Consequently, the issue before us at this point is whether the portions of the award presented for review exhibit a “manifest disregard of the law,” the federal standard for review of an arbitration award, such that vacatur of the award is warranted (Matter of Spear, Leeds & Kellogg v Bullseye Sec., 291 AD2d 255, 256 [2002]; Halligan v Piper Jaffray, Inc., 148 F3d 197, 204 [2d Cir 1998], cert denied 526 US 1034 [1999]). By way of contrast, the New York standard we previously applied requires confirmation of the award unless it violates “a strong public policy, is totally irrational or clearly exceeds a specifically enumerated limitation on the arbitrator’s power” (Matter of [67]*67Town of Callicoon [Civil Serv. Empls. Assn., Inc.], 70 NY2d 907, 909 [1987] [citations omitted]).

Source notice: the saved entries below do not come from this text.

-- pv_equiv track=rewrite | github.com/alexalvis/IncentiveFollower | experiement.py | count_delivers
-- ===== SOURCE A (Python) =====
-- def count_delivers(traj):
--     warm_delivers = 0
--     cold_delivers = 0
--
--     for i in range(0, len(traj), 2):
--         if i >= 2:
--             old_stove_state, old_counter_state = traj[i - 2]
--             new_stove_state, new_counter_state = traj[i]
--
--             warm_delivers += sum([1 for i, _ in enumerate(new_counter_state)
--                                   if (old_counter_state[i] == "warm") and new_counter_state[i] == "empty"])
--             cold_delivers += sum([1 for i, _ in enumerate(new_counter_state)
--                                   if (old_counter_state[i] == "cold") and new_counter_state[i] == "empty"])
--
--     return warm_delivers, cold_delivers
-- ===== SOURCE B (Python) =====
-- def count_delivers(traj):
--     # column-major: walk each counter position's timeline of even-index snapshots
--     snaps = [counter for _, counter in traj[::2]]
--     warm = 0
--     cold = 0
--     for j in range(max(map(len, snaps), default=0)):
--         col = [s[j] for s in snaps if j < len(s)]
--         for prev, cur in zip(col, col[1:]):
--             if cur == "empty":
--                 if prev == "warm":
--                     warm += 1
--                 elif prev == "cold":
--                     cold += 1
--     return warm, cold
-- ===== Notes on version B (the rewrite author's own statement) =====
-- stated objective: alternative
-- what changed: A walks the trajectory row-major, scanning each new counter state twice with index lookups per transition; B transposes the problem: it collects the even-index counter snapshots and, for each counter position (column), walks that position's timeline once, counting warm->empty and cold->empty steps between adjacent snapshots.
import Mathlib
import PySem

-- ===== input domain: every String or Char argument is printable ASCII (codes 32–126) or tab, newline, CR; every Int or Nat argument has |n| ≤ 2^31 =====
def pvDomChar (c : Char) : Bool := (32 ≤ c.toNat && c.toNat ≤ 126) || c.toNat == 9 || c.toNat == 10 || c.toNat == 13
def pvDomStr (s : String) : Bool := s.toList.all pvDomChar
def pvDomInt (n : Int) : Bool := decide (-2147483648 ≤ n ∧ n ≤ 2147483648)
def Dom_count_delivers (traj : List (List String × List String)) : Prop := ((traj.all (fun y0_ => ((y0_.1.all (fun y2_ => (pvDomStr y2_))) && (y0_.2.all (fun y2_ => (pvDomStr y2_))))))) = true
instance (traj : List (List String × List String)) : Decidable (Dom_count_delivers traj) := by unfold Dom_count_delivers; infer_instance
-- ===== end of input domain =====

-- B replaces A's row-major index loop with twin comprehension scans by a column-major traversal:
-- it collects the even-index counter snapshots and walks each counter position's timeline once,
-- counting warm->empty and cold->empty adjacent steps (objective: alternative).


-- ===== PORT A =====
-- sum([1 for i, _ in enumerate(new_counter_state) if old_counter_state[i] == t and new_counter_state[i] == "empty"])
def countDeliversSum (old new : List String) (t : String) : Int :=
  (((PySem.List.enumerate new).filter
      (fun p => (PySem.List.pyGetD old p.1 "" == t) && (PySem.List.pyGetD new p.1 "" == "empty"))).map
    (fun _ => (1 : Int))).sum

def count_delivers (traj : List (List String × List String)) : Int × Int :=
  (PySem.List.pyRange 0 (traj.length) 2).foldl
    (fun wc i =>
      if 2 ≤ i then
        let oldp := PySem.List.pyGetD traj (i - 2) ([], [])
        let newp := PySem.List.pyGetD traj i ([], [])
        (wc.1 + countDeliversSum oldp.2 newp.2 "warm",
         wc.2 + countDeliversSum oldp.2 newp.2 "cold")
      else wc)
    (0, 0)

-- ===== PORT B =====
-- if cur == "empty": if prev == "warm": warm += 1 elif prev == "cold": cold += 1
def cdStep (wc : Int × Int) (pc : String × String) : Int × Int :=
  if pc.2 == "empty" then
    if pc.1 == "warm" then (wc.1 + 1, wc.2)
    else if pc.1 == "cold" then (wc.1, wc.2 + 1)
    else wc
  else wc

def count_delivers_alt (traj : List (List String × List String)) : Int × Int :=
  let snaps := ((PySem.List.slice? traj none none 2).getD []).map (fun p => p.2)
  let width := (snaps.map List.length).foldl max 0
  (List.range width).foldl
    (fun wc j =>
      let col := (snaps.filter (fun s => decide (j < s.length))).map (fun s => s.getD j "")
      (col.zip (col.drop 1)).foldl cdStep wc)
    (0, 0)

-- ===== PRECONDITION & SPEC =====
-- Pre_ excludes exactly the inputs where A raises IndexError: a stride-2 transition whose new
-- counter state is longer than the old one (the comprehension indexes the old state by the new state's indices).
def Pre_count_delivers (traj : List (List String × List String)) : Prop :=
  ∀ k : Nat, k < traj.length → 2 * k + 2 < traj.length →
    ((traj.getD (2 * k + 2) ([], [])).2).length ≤ ((traj.getD (2 * k) ([], [])).2).length
instance (traj : List (List String × List String)) : Decidable (Pre_count_delivers traj) := by unfold Pre_count_delivers; infer_instance

def pvWitness_count_delivers : (List (List String × List String)) :=
  [(["on"], ["warm"]), ([], []), (["off"], ["empty"])]

def Spec_count_delivers (traj : List (List String × List String)) (out : Int × Int) : Prop := out = count_delivers_alt traj
instance (traj : List (List String × List String)) (out : Int × Int) : Decidable (Spec_count_delivers traj out) := by unfold Spec_count_delivers; infer_instance

-- ===== CLAIM (what is proved, stated in full; the proofs are below) =====
def Claim_equal_count_delivers : Prop := ∀ (traj : List (List String × List String)), Dom_count_delivers traj → Pre_count_delivers traj → Spec_count_delivers traj (count_delivers traj)

-- ===== LEMMAS AND PROOFS =====

-- delivery predicate on an (old, new) position pair, and the per-transition count
def wpred (t : String) : String × String → Bool := fun p => p.1 == t && p.2 == "empty"
def pairCnt (t : String) (old new : List String) : Int := ((old.zip new).countP (wpred t) : Int)
-- B's column at position j, and its per-column count
def cdCol (snaps : List (List String)) (j : Nat) : List String :=
  (snaps.filter (fun s => decide (j < s.length))).map (fun s => s.getD j "")
def colCnt (t : String) (snaps : List (List String)) (j : Nat) : Int :=
  ((((cdCol snaps j).zip ((cdCol snaps j).drop 1)).countP (wpred t) : Nat) : Int)

theorem sliceEven0 {α : Type} (xs : List α) (d : α) :
    PySem.List.slice? xs (some 0) none 2 = some ((List.range ((xs.length+1)/2)).map (fun k => xs.getD (2*k) d)) := by
  simp only [PySem.List.slice?, PySem.List.sliceIndices]
  norm_num
  have hm : (if 0 < xs.length then (((xs.length:Int) + 2 - 1) / 2).toNat else 0) = (xs.length + 1)/2 := by
    split <;> omega
  rw [hm, List.filterMap_congr (g := fun k => some (xs.getD (2*k) d)) ?_]
  · simp [List.getD]
  intro k hk
  rw [List.mem_range] at hk
  have h2 : (2 * (k:Int)).toNat = 2*k := by omega
  have hlt : 2*k < xs.length := by omega
  simp [h2, List.getElem?_eq_getElem hlt, List.getD_eq_getElem?_getD]

theorem sliceEvenNone {α : Type} (xs : List α) (d : α) :
    PySem.List.slice? xs none none 2 = some ((List.range ((xs.length+1)/2)).map (fun k => xs.getD (2*k) d)) := by
  rw [← sliceEven0 xs d]
  simp only [PySem.List.slice?, PySem.List.sliceIndices]
  norm_num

This case arose due to a dispute between the plaintiffs, general partnerships that own and operate various parcels of commercial real estate in New York City, and defendant HelmsleySpear, Inc., the alleged latest incarnation of the entity that has been the long-time managing agent for plaintiffs’ properties. The properties were all purchased by Lawrence Wien and his partners (including his son-in-law, plaintiff Peter L. Malkin), who proceeded to syndicate each of the 11 owner partnerships for public investment, then lease eight of the syndications to other general partnerships to operate the properties, while retaining three of the syndications to operate themselves. The properties purchased were typically buildings to which Wien and his partners had been introduced by Harry Helmsley and, in return, they would grant Helmsley’s companies the right to lease and manage these buildings. Harry Helmsley also held a partnership interest in the Wien entities. The Wien entities would supervise and manage the operating partnerships, handling such responsibilities as accounting, payment of mortgages and taxes, preparing tax returns, and holding annual partnership meetings, while Helmsley entities would actually manage and operate the buildings, which included marketing, leasing space, and maintenance.

The partnership agreements for the buildings all contain similar provisions for the removal without cause of the managing agent:

“[I]n the event of the death of Harry B. Helmsley or his retirement from active participation in the conduct of business of Helmsley-Spear, Inc. or its successors, said change of the managing agent shall require only the approval by the written vote of parties representing at least fifty (50%) per cent of the ownership of the assets of the joint venture.”

Some of the agreements set the minimum voting requirement for removal of the managing agent at 60% of the ownership. None of the partnership agreements at issue imposes any meeting or disclosure requirements for any vote on termination or any other subject and none provides Helmsley-Spear with any role other than managing agent.

In June 1997, Wien & Malkin and Peter Malkin, concerned by the declining fortunes of Helmsley-Spear dating back to Harry Helmsley’s illness and demise and the ascendency of his widow, [68]*68Leona, who succeeded him as chair of Helmsley-Spear, commenced this lawsuit to remove Helmsley-Spear as the exclusive managing agent of the properties. Malkin also sought to invoke the removal without cause provisions in the partnership agreements by soliciting the written consents of the partners. When the counsel for Helmsley-Spear obtained a temporary restraining order enjoining Helmsley-Spear’s termination on the eve of partnership meetings scheduled for July 15, 1997, Malkin allegedly had sufficient written consents from the partnership interests in Lincoln Building Associates, Toy Center Joint Venture and Fisk Building Associates to remove Helmsley. In September 1997, Justice Gammerman stayed the litigation pending the outcome of arbitration.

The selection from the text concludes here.